→ **Your assignment**
Which lines below contain the word "Counter"? Copy each of them.

→ **Supplied material**
-- pv_equiv track=rewrite | github.com/criveracrum/Competitive-Programming | danceRecital.py | solve
-- ===== SOURCE A (Python) =====
-- from collections import Counter
--
-- def totalCost(row):
--     res = 0
--     for i in range(len(row)-1):
--         res+=sum((Counter(row[i]) & Counter(row[i+1])).values())
--     return res
--
-- def solve(used, k, r):
--     if (k==r):
--         return totalCost(used)
--
--     res = 1000000
--
--     for i in range(k, r+1):
--        used[k], used[i] = used[i], used[k]
--        res = min (res, solve(used, k+1, r))
--        used[k], used[i] = used[i], used[k]
--     return res
-- ===== SOURCE B (Python) =====
-- from collections import Counter
--
--
-- def _pair(a, b):
--     return sum((Counter(a) & Counter(b)).values())
--
--
-- def _adj(rows):
--     return sum(_pair(a, b) for a, b in zip(rows, rows[1:]))
--
--
-- def solve(used, k, r):
--     if k == r:
--         return _adj(used)
--     pre = used[:k]
--     seg = used[k:r + 1]
--     suf = used[r + 1:]
--     fixed = _adj(pre) + _adj(suf)
--
--     def best(last, rem):
--         # cheapest cost of laying out all rows of rem directly after row `last`,
--         # including the junction to the fixed suffix (if any)
--         if not rem:
--             return _pair(last, suf[0]) if suf else 0
--         return min(_pair(last, rem[j]) + best(rem[j], rem[:j] + rem[j + 1:])
--                    for j in range(len(rem)))
--
--     res = 1000000
--     for j in range(len(seg)):
--         start = _pair(pre[-1], seg[j]) if pre else 0
--         res = min(res, fixed + start + best(seg[j], seg[:j] + seg[j + 1:]))
--     return res
-- ===== Notes on version B (the rewrite author's own statement) =====
-- stated objective: alternative
-- what changed: A permutes positions k..r of the shared list in place by swap/recurse/swap-back and re-runs the Counter-based total cost of the WHOLE list at every complete permutation; B slices the list once into prefix/segment/suffix, precomputes the fixed prefix/suffix cost, and minimizes by a functional selection recursion over the remaining rows that accumulates only the pairwise junction costs incrementally (never rebuilding an arrangement or rescanning the fixed parts).
-- outside the precondition, e.g. on solve(['ba', 'bca'], 0, -2): A returns 1000000, B returns 2; on solve(['abc', 'b', 'a', 'ca'], -2, 2): A returns 1, B returns 2; on solve(['a', 'b', 'c'], 1, 5): A raises IndexError, B returns 0
import Mathlib
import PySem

→ **Solved exercise**
-- from collections import Counter
--         res+=sum((Counter(row[i]) & Counter(row[i+1])).values())
-- from collections import Counter
--     return sum((Counter(a) & Counter(b)).values())
-- what changed: A permutes positions k..r of the shared list in place by swap/recurse/swap-back and re-runs the Counter-based total cost of the WHOLE list at every complete permutation; B slices the list once into prefix/segment/suffix, precomputes the fixed prefix/suffix cost, and minimizes by a functional selection recursion over the remaining rows that accumulates only the pairwise junction costs incrementally (never rebuilding an arrangement or rescanning the fixed parts).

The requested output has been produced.